California Gov. Gavin Newsom, a Democrat and former San Francisco mayor, threatened last week to pull state money from cities and counties that do not do more to get people out of encampments and into shelters.
A 2023 count found there were 653,000 people experiencing homelessness at a given time across the country, an increase of 63,000 from a decade earlier. The problem has become far more visible: 257,000 people were living on the streets or other places not intended for habitation, 61,000 more than in 2013.
Most of the big-city mayors and candidates — nearly all Democrats — say that more affordable housing and additional services for people experiencing homelessness are needed. The heart of the debate, as in San Francisco, is whether it’s acceptable to force people off the streets.
In two of the largest cities in the West, challengers are emphasizing the homeless crisis in their races against incumbents who won handily four years ago.

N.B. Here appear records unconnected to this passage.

-- pv_equiv track=rewrite | github.com/Simenb123/Utvalg | a07_feature/control/statement_model.py | normalize_control_statement_view
-- ===== SOURCE A (Python) =====
-- CONTROL_STATEMENT_VIEW_ALL = "all"
--
-- CONTROL_STATEMENT_VIEW_PAYROLL = "payroll"
--
-- CONTROL_STATEMENT_VIEW_LEGACY = "legacy"
--
-- CONTROL_STATEMENT_VIEW_UNCLASSIFIED = "unclassified"
--
-- CONTROL_STATEMENT_VIEW_LABELS = {
--     CONTROL_STATEMENT_VIEW_PAYROLL: "Payroll",
--     CONTROL_STATEMENT_VIEW_ALL: "Alle",
--     CONTROL_STATEMENT_VIEW_LEGACY: "Legacy analyse",
--     CONTROL_STATEMENT_VIEW_UNCLASSIFIED: "Uklassifisert",
-- }
--
-- def _stringify(value: object) -> str:
--     return str(value or "").strip()
--
-- def normalize_control_statement_view(view: object) -> str:
--     view_s = _stringify(view).casefold()
--     if view_s in {
--         CONTROL_STATEMENT_VIEW_ALL,
--         CONTROL_STATEMENT_VIEW_PAYROLL,
--         CONTROL_STATEMENT_VIEW_LEGACY,
--         CONTROL_STATEMENT_VIEW_UNCLASSIFIED,
--     }:
--         return view_s
--     for key, label in CONTROL_STATEMENT_VIEW_LABELS.items():
--         if view_s == _stringify(label).casefold():
--             return key
--     return CONTROL_STATEMENT_VIEW_PAYROLL
-- ===== SOURCE B (Python) =====
-- CONTROL_STATEMENT_VIEW_ALL = "all"
-- CONTROL_STATEMENT_VIEW_PAYROLL = "payroll"
-- CONTROL_STATEMENT_VIEW_LEGACY = "legacy"
-- CONTROL_STATEMENT_VIEW_UNCLASSIFIED = "unclassified"
--
-- CONTROL_STATEMENT_VIEW_LABELS = {
--     CONTROL_STATEMENT_VIEW_PAYROLL: "Payroll",
--     CONTROL_STATEMENT_VIEW_ALL: "Alle",
--     CONTROL_STATEMENT_VIEW_LEGACY: "Legacy analyse",
--     CONTROL_STATEMENT_VIEW_UNCLASSIFIED: "Uklassifisert",
-- }
--
-- # Precomputed reverse-lookup table: each canonical key maps to itself, each
-- # casefolded label maps to its canonical key. Built once at module load.
-- _ALIAS_TO_VIEW = {key: key for key in CONTROL_STATEMENT_VIEW_LABELS}
-- for _key, _label in CONTROL_STATEMENT_VIEW_LABELS.items():
--     _ALIAS_TO_VIEW[str(_label or "").strip().casefold()] = _key
--
--
-- def normalize_control_statement_view(view: object) -> str:
--     view_s = str(view or "").strip().casefold()
--     return _ALIAS_TO_VIEW.get(view_s, CONTROL_STATEMENT_VIEW_PAYROLL)
-- ===== Notes on version B (the rewrite author's own statement) =====
-- stated objective: simpler
-- what changed: Replaces the set-membership branch plus the per-call label loop with one reverse-lookup dict (canonical keys and casefolded labels -> canonical key) built once at module load, so the function body is a single dict lookup with a payroll default.
import Mathlib
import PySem

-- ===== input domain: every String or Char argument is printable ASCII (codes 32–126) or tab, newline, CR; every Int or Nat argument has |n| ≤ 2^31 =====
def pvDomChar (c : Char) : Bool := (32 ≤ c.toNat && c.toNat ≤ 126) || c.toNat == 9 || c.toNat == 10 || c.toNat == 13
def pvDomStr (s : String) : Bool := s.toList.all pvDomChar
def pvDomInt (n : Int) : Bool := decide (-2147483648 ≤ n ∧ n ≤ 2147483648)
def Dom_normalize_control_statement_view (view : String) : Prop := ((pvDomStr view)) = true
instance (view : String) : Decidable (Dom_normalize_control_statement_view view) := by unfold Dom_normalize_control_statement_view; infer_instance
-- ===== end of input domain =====

-- B replaces A's set-membership branch plus per-call label loop with one precomputed
-- reverse-lookup dict (canonical keys and casefolded labels -> canonical key) and a
-- single lookup with payroll default; same return value on the ASCII domain (where casefold = lower).


-- ===== PORT A =====
-- _stringify: str(value or "").strip(); the argument is a String, so `value or ""` is the string itself
def pvStringify (value : String) : String := PySem.Str.strip value

-- CONTROL_STATEMENT_VIEW_LABELS, in insertion order
def pvLabels : List (String × String) :=
  [("payroll", "Payroll"), ("all", "Alle"),
   ("legacy", "Legacy analyse"), ("unclassified", "Uklassifisert")]

-- casefold = lower on the printable-ASCII domain
def normalize_control_statement_view (view : String) : String :=
  let view_s := PySem.Str.lower (pvStringify view)
  if view_s = "all" ∨ view_s = "payroll" ∨ view_s = "legacy" ∨ view_s = "unclassified" then
    view_s
  else
    -- the `for key, label in …: if …: return key` loop
    match pvLabels.find? (fun kl => view_s == PySem.Str.lower (pvStringify kl.2)) with
    | some kl => kl.1
    | none => "payroll"

-- ===== PORT B =====
-- _ALIAS_TO_VIEW: {key: key for key in labels}, then each casefolded label -> its key
def pvAliasToView : PySem.Dict String String :=
  let d := pvLabels.foldl (fun d kl => d.insert kl.1 kl.1) PySem.Dict.empty
  pvLabels.foldl (fun d kl => d.insert (PySem.Str.lower (PySem.Str.strip kl.2)) kl.1) d

def normalize_control_statement_view_alt (view : String) : String :=
  PySem.Dict.getD pvAliasToView (PySem.Str.lower (PySem.Str.strip view)) "payroll"

-- ===== PRECONDITION & SPEC =====
def Spec_normalize_control_statement_view (view : String) (out : String) : Prop := out = normalize_control_statement_view_alt view
instance (view : String) (out : String) : Decidable (Spec_normalize_control_statement_view view out) := by unfold Spec_normalize_control_statement_view; infer_instance

-- ===== CLAIM (what is proved, stated in full; the proofs are below) =====
def Claim_equal_normalize_control_statement_view : Prop := ∀ (view : String), Dom_normalize_control_statement_view view → Spec_normalize_control_statement_view view (normalize_control_statement_view view)

-- ===== LEMMAS AND PROOFS =====

-- The ports agree: both are the same function of s := lower (strip view); generalize s,
-- split on the seven alias strings, and decide each literal case.
theorem pv_ports_eq (view : String) :
    normalize_control_statement_view view = normalize_control_statement_view_alt view := by
  unfold normalize_control_statement_view normalize_control_statement_view_alt
  have hps : pvStringify = PySem.Str.strip := rfl
  rw [hps]
  generalize PySem.Str.lower (PySem.Str.strip view) = s
  by_cases h : s = "all" ∨ s = "payroll" ∨ s = "legacy" ∨ s = "unclassified" ∨
      s = "alle" ∨ s = "legacy analyse" ∨ s = "uklassifisert"
  · rcases h with h | h | h | h | h | h | h <;> subst h <;> decide
  · push Not at h
    obtain ⟨h1, h2, h3, h4, h5, h6, h7⟩ := h
    have f : ∀ t : String, s ≠ t → (s == t) = false ∧ (t == s) = false := fun t ht =>
      ⟨beq_eq_false_iff_ne.mpr ht, beq_eq_false_iff_ne.mpr (Ne.symm ht)⟩
    have hitems : pvAliasToView.items =
        [("payroll","payroll"),("all","all"),("legacy","legacy"),("unclassified","unclassified"),
         ("alle","all"),("legacy analyse","legacy"),("uklassifisert","unclassified")] := by decide
    have e1 : PySem.Str.lower (PySem.Str.strip "Payroll") = "payroll" := by decide
    have e2 : PySem.Str.lower (PySem.Str.strip "Alle") = "alle" := by decide
    have e3 : PySem.Str.lower (PySem.Str.strip "Legacy analyse") = "legacy analyse" := by decide
    have e4 : PySem.Str.lower (PySem.Str.strip "Uklassifisert") = "uklassifisert" := by decide
    simp only [pvLabels, List.find?, e1, e2, e3, e4, PySem.Dict.getD, PySem.Dict.get?, hitems,
      (f _ h1).2, (f _ h2).1, (f _ h2).2, (f _ h3).2, (f _ h4).2,
      (f _ h5).1, (f _ h5).2, (f _ h6).1, (f _ h6).2, (f _ h7).1, (f _ h7).2,
      h1, h2, h3, h4, if_false, or_self, Option.map_none, Option.getD_none]

-- ===== VERDICT (by name: the statement is the Claim_ definition above) =====
theorem normalize_control_statement_view_spec : Claim_equal_normalize_control_statement_view := by
  intro view _
  exact pv_ports_eq view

Larry Turner, a police officer trying to unseat San Diego Mayor Todd Gloria, says the incumbent is overemphasizing temporary housing, including a plan to turn a warehouse into a 1,000-bed shelter. Gloria’s campaign says he is working on both short-term and permanent housing.

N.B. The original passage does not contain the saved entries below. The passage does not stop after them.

-- pv_equiv track=rewrite | github.com/RedRem95/AoC2019 | helper.py | atleast_one_pair_check
-- ===== SOURCE A (Python) =====
-- from typing import Union, List, Iterable
--
-- def atleast_one_pair_check(pw: List[int]):
--     i = 0
--     while i < len(pw):
--         sames = 0
--         for j in range(i + 1, len(pw), 1):
--             if pw[i] == pw[j]:
--                 sames += 1
--             else:
--                 break
--         if sames == 1:
--             return True
--         i += sames + 1
--     return False
-- ===== SOURCE B (Python) =====
-- def _isolated_pair_at(pw, i):
--     # position i starts an isolated pair iff pw[i]==pw[i+1], the value differs
--     # from its left neighbour (or i is the start) and from its right neighbour
--     # (or the pair ends the list)
--     return (pw[i] == pw[i + 1]
--             and (i == 0 or pw[i - 1] != pw[i])
--             and (i + 2 == len(pw) or pw[i + 2] != pw[i + 1]))
--
-- def atleast_one_pair_check(pw):
--     return any(_isolated_pair_at(pw, i) for i in range(len(pw) - 1))
-- ===== Notes on version B (the rewrite author's own statement) =====
-- stated objective: alternative
-- what changed: Replaces A's stateful run-scanning walk (inner neighbour-counting loop plus index jumps) by a stateless per-index window predicate: any position i where pw[i]==pw[i+1] and both boundary neighbours differ.
import Mathlib
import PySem

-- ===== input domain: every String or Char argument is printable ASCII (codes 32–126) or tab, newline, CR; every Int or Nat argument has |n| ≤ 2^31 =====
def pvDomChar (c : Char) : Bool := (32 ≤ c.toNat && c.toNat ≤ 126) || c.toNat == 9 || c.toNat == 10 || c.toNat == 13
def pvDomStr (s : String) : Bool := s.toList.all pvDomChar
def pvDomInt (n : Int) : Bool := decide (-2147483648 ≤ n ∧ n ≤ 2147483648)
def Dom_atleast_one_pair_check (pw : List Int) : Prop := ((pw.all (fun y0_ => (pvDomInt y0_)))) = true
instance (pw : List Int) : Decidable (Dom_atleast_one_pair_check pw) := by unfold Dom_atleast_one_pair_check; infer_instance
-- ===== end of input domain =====

-- B replaces A's stateful run-scanning walk by a stateless per-index window test
-- (is i the start of an isolated pair?) over all positions (alternative decomposition; same cost).
-- ===== PORT A =====
-- inner `for j in range(i+1, len(pw))` loop: counts equal neighbours, breaks on mismatch
def pvInnerFor (pw : List Int) (v : Int) (j : Nat) (sames : Nat) : Nat :=
  if h : j < pw.length then
    if pw[j] == v then pvInnerFor pw v (j + 1) (sames + 1) else sames
  else sames
termination_by pw.length - j

-- the `while i < len(pw)` loop
def pvWhile (pw : List Int) (i : Nat) : Bool :=
  if h : i < pw.length then
    let sames := pvInnerFor pw pw[i] (i + 1) 0
    if sames == 1 then true
    else pvWhile pw (i + sames + 1)
  else false
termination_by pw.length - i
decreasing_by omega

def atleast_one_pair_check (pw : List Int) : Bool := pvWhile pw 0

-- ===== PORT B =====
-- `_isolated_pair_at(pw, i)` from Source B; every index Python actually reads is in range
-- thanks to the short-circuit order, so `getD _ 0` is exact here
def pvIsolatedPairAt (pw : List Int) (i : Nat) : Bool :=
  (pw.getD i 0 == pw.getD (i + 1) 0)
    && (i == 0 || pw.getD (i - 1) 0 != pw.getD i 0)
    && (i + 2 == pw.length || pw.getD (i + 2) 0 != pw.getD (i + 1) 0)

def atleast_one_pair_check_alt (pw : List Int) : Bool :=
  (List.range (pw.length - 1)).any (fun i => pvIsolatedPairAt pw i)

-- ===== PRECONDITION & SPEC =====
def Spec_atleast_one_pair_check (pw : List Int) (out : Bool) : Prop := out = atleast_one_pair_check_alt pw
instance (pw : List Int) (out : Bool) : Decidable (Spec_atleast_one_pair_check pw out) := by unfold Spec_atleast_one_pair_check; infer_instance

-- ===== CLAIM (what is proved, stated in full; the proofs are below) =====
def Claim_equal_atleast_one_pair_check : Prop := ∀ (pw : List Int), Dom_atleast_one_pair_check pw → Spec_atleast_one_pair_check pw (atleast_one_pair_check pw)

-- ===== LEMMAS AND PROOFS =====

-- `i` is the start of a maximal run (or past the end): pvWhile's loop invariant
def pvRS (pw : List Int) (i : Nat) : Prop :=
  i = 0 ∨ (i ≤ pw.length ∧ (i = pw.length ∨ pw.getD (i - 1) 0 ≠ pw.getD i 0))

lemma pvGetD_eq (pw : List Int) (i : Nat) (h : i < pw.length) : pw.getD i 0 = pw[i] := by
  simp [List.getD_eq_getElem?_getD, List.getElem?_eq_getElem h]

-- pvInnerFor counts the block of values equal to v starting at j
lemma pvInnerFor_spec (pw : List Int) (v : Int) : ∀ j s, j ≤ pw.length → ∃ k,
    pvInnerFor pw v j s = s + k ∧ j + k ≤ pw.length ∧
    (∀ m, m < k → pw.getD (j + m) 0 = v) ∧
    (j + k < pw.length → pw.getD (j + k) 0 ≠ v) := by
  intro j s
  induction hn : pw.length - j using Nat.strong_induction_on generalizing j s with
  | _ n ih =>
    intro hj
    rw [pvInnerFor]
    by_cases h : j < pw.length
    · rw [dif_pos h]
      by_cases hv : (pw[j] == v) = true
      · rw [if_pos hv]
        obtain ⟨k, h1, h2, h3, h4⟩ := ih (pw.length - (j + 1)) (by omega) (j + 1) (s + 1) rfl (by omega)
        refine ⟨k + 1, by omega, by omega, ?_, ?_⟩
        · intro m hm
          cases m with
          | zero => rw [Nat.add_zero, pvGetD_eq pw j h]; exact beq_iff_eq.mp hv
          | succ m' => have := h3 m' (by omega); simpa [Nat.add_comm, Nat.add_left_comm] using this
        · intro hlt
          have := h4 (by omega)
          simpa [Nat.add_comm, Nat.add_left_comm] using this
      · rw [if_neg hv]
        refine ⟨0, rfl, by omega, by omega, ?_⟩
        intro _
        simp only [Nat.add_zero, pvGetD_eq pw j h]
        simpa using hv
    · rw [dif_neg h]
      refine ⟨0, rfl, by omega, ?_, ?_⟩
      · intro m hm; exact absurd hm (by omega)
      · intro hlt; exact absurd hlt (by simpa using h)

lemma pvMain (pw : List Int) : ∀ i, pvRS pw i →
    (pvWhile pw i = true ↔ ∃ j, i ≤ j ∧ j + 1 < pw.length ∧ pvIsolatedPairAt pw j = true) := by
  intro i hrs
  induction hn : pw.length - i using Nat.strong_induction_on generalizing i with
  | _ n ih =>
    by_cases h : i < pw.length
    · obtain ⟨k, h1, h2, h3, h4⟩ := pvInnerFor_spec pw pw[i] (i + 1) 0 (by omega)
      simp only [Nat.zero_add] at h1
      have hstep : pvWhile pw i = if k == 1 then true else pvWhile pw (i + k + 1) := by
        rw [pvWhile]
        simp only [dif_pos h, h1]
      -- values pw.getD m 0 for i ≤ m ≤ i+k all equal pw[i]
      have hall : ∀ m, i ≤ m → m ≤ i + k → pw.getD m 0 = pw[i] := by
        intro m hm1 hm2
        rcases Nat.eq_or_lt_of_le hm1 with rfl | hlt
        · exact pvGetD_eq pw _ h
        · have := h3 (m - (i + 1)) (by omega)
          rwa [show i + 1 + (m - (i + 1)) = m by omega] at this
      have hstop : i + 1 + k < pw.length → pw.getD (i + 1 + k) 0 ≠ pw[i] := h4
      have hgi : pw.getD i 0 = pw[i] := pvGetD_eq pw i h
      rw [hstep]
      by_cases hk : k = 1
      · subst hk
        rw [if_pos (by decide : (((1:Nat) == 1) = true))]
        constructor
        · intro _
          refine ⟨i, le_refl i, by omega, ?_⟩
          unfold pvIsolatedPairAt
          have e1 : pw.getD (i + 1) 0 = pw[i] := hall (i + 1) (by omega) (by omega)
          refine (Bool.and_eq_true ..).mpr ⟨(Bool.and_eq_true ..).mpr ⟨?_, ?_⟩, ?_⟩
          · simp only [beq_iff_eq, hgi, e1]
          · rcases hrs with h0 | ⟨_, hb⟩
            · simp [h0]
            · rcases hb with hb | hb
              · omega
              · simp only [Bool.or_eq_true, beq_iff_eq, bne_iff_ne, ne_eq]
                exact Or.inr hb
          · simp only [Bool.or_eq_true, beq_iff_eq, bne_iff_ne, ne_eq]
            by_cases hend : i + 2 = pw.length
            · exact Or.inl hend
            · refine Or.inr ?_
              have := hstop (by omega)
              rw [show i + 1 + 1 = i + 2 by omega] at this
              rw [e1]; exact this
        · intro _; rfl
      · rw [if_neg (by simp [hk])]
        have hrs' : pvRS pw (i + k + 1) := by
          by_cases hend : i + k + 1 = pw.length
          · exact Or.inr ⟨by omega, Or.inl hend⟩
          · refine Or.inr ⟨by omega, Or.inr ?_⟩
            have hlt : i + 1 + k < pw.length := by omega
            have hne := hstop hlt
            have heq : pw.getD (i + k + 1 - 1) 0 = pw[i] := by
              rw [show i + k + 1 - 1 = i + k by omega]
              exact hall (i + k) (by omega) (by omega)
            rw [heq, show i + k + 1 = i + 1 + k by omega]
            exact fun hc => hne hc.symm
        rw [ih (pw.length - (i + k + 1)) (by omega) (i + k + 1) hrs' rfl]
        constructor
        · rintro ⟨j, hj1, hj2, hj3⟩; exact ⟨j, by omega, hj2, hj3⟩
        · rintro ⟨j, hj1, hj2, hj3⟩
          refine ⟨j, ?_, hj2, hj3⟩
          by_contra hc
          have hji : i ≤ j ∧ j ≤ i + k := by omega
          unfold pvIsolatedPairAt at hj3
          rw [Bool.and_eq_true, Bool.and_eq_true] at hj3
          obtain ⟨⟨w1, w2⟩, w3⟩ := hj3
          rcases Nat.eq_or_lt_of_le hji.1 with rfl | hlt
          · -- j = i : contradict k = 0 or k ≥ 2
            rcases Nat.eq_zero_or_pos k with hk0 | hkpos
            · have hne := hstop (by omega)
              rw [hk0, Nat.add_zero] at hne
              simp only [beq_iff_eq, hgi] at w1
              exact hne w1.symm
            · have hk2 : 2 ≤ k := by omega
              simp only [Bool.or_eq_true, beq_iff_eq, bne_iff_ne, ne_eq] at w3
              rcases w3 with w3 | w3
              · omega
              · have ea : pw.getD (i + 2) 0 = pw[i] := hall (i + 2) (by omega) (by omega)
                have eb : pw.getD (i + 1) 0 = pw[i] := hall (i + 1) (by omega) (by omega)
                rw [ea, eb] at w3
                exact w3 rfl
          · -- i < j ≤ i + k : j is mid-run, left neighbour equal
            simp only [Bool.or_eq_true, beq_iff_eq, bne_iff_ne, ne_eq] at w2
            rcases w2 with w2 | w2
            · omega
            · have ea : pw.getD (j - 1) 0 = pw[i] := hall (j - 1) (by omega) (by omega)
              have eb : pw.getD j 0 = pw[i] := hall j (by omega) (by omega)
              rw [ea, eb] at w2
              exact w2 rfl
    · rw [pvWhile, dif_neg h]
      simp only [Bool.false_eq_true, false_iff]
      rintro ⟨j, hj1, hj2, _⟩
      omega

-- ===== VERDICT (by name: the statement is the Claim_ definition above) =====
theorem atleast_one_pair_check_spec : Claim_equal_atleast_one_pair_check := by
  intro pw _
  unfold Spec_atleast_one_pair_check atleast_one_pair_check atleast_one_pair_check_alt
  have hA := pvMain pw 0 (Or.inl rfl)
  have hB : ((List.range (pw.length - 1)).any (fun i => pvIsolatedPairAt pw i) = true)
      ↔ ∃ j, 0 ≤ j ∧ j + 1 < pw.length ∧ pvIsolatedPairAt pw j = true := by
    simp only [List.any_eq_true, List.mem_range]
    constructor
    · rintro ⟨j, hj, hp⟩; exact ⟨j, by omega, by omega, hp⟩
    · rintro ⟨j, _, hj, hp⟩; exact ⟨j, by omega, hp⟩
  rw [Bool.eq_iff_iff, hA, hB]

In Phoenix, Matt Evans is arguing that incumbent Kate Gallego hasn’t done enough to enforce laws and clear encampments. Gallego opposes what she calls the criminalization of homelessness and has added hundreds of shelter beds.
Elections could turn on the issue. And the situation on the streets can, of course, change depending on who is elected.
“Mayors can make a huge difference,” said Ann Oliva, executive director of the National Alliance to End Homelessness.
But she is critical of arresting or fining people who don’t have places to live.
“You cannot pursue criminalization as your primary way of pursuing homelessness and also drive the numbers down,” Oliva said.
Some new mayors have made a dent in homelessness numbers without relying on penalties, she said.
In Los Angeles, the city with the biggest unsheltered population in the U.S., Karen Bass took office in December 2022 and immediately signed an emergency order making it easier for the city to contract with hotels to provide shelter. According to the homeless tally in January, the city’s total dropped by 2%, the first decrease after years of increases. Bass has more than two years before she faces re-election.
In Mike Johnston’s first six months as mayor of Denver last year, the city moved 1,000 people into hotels, a community of cabin-like structures and other transitional housing.
Other new mayors, such as Philadelphia’s Cherelle Parker, have incorporated a get-tough approach that many candidates are calling for, and which the Supreme Court validated with a ruling in June that allows bans on sleeping outside.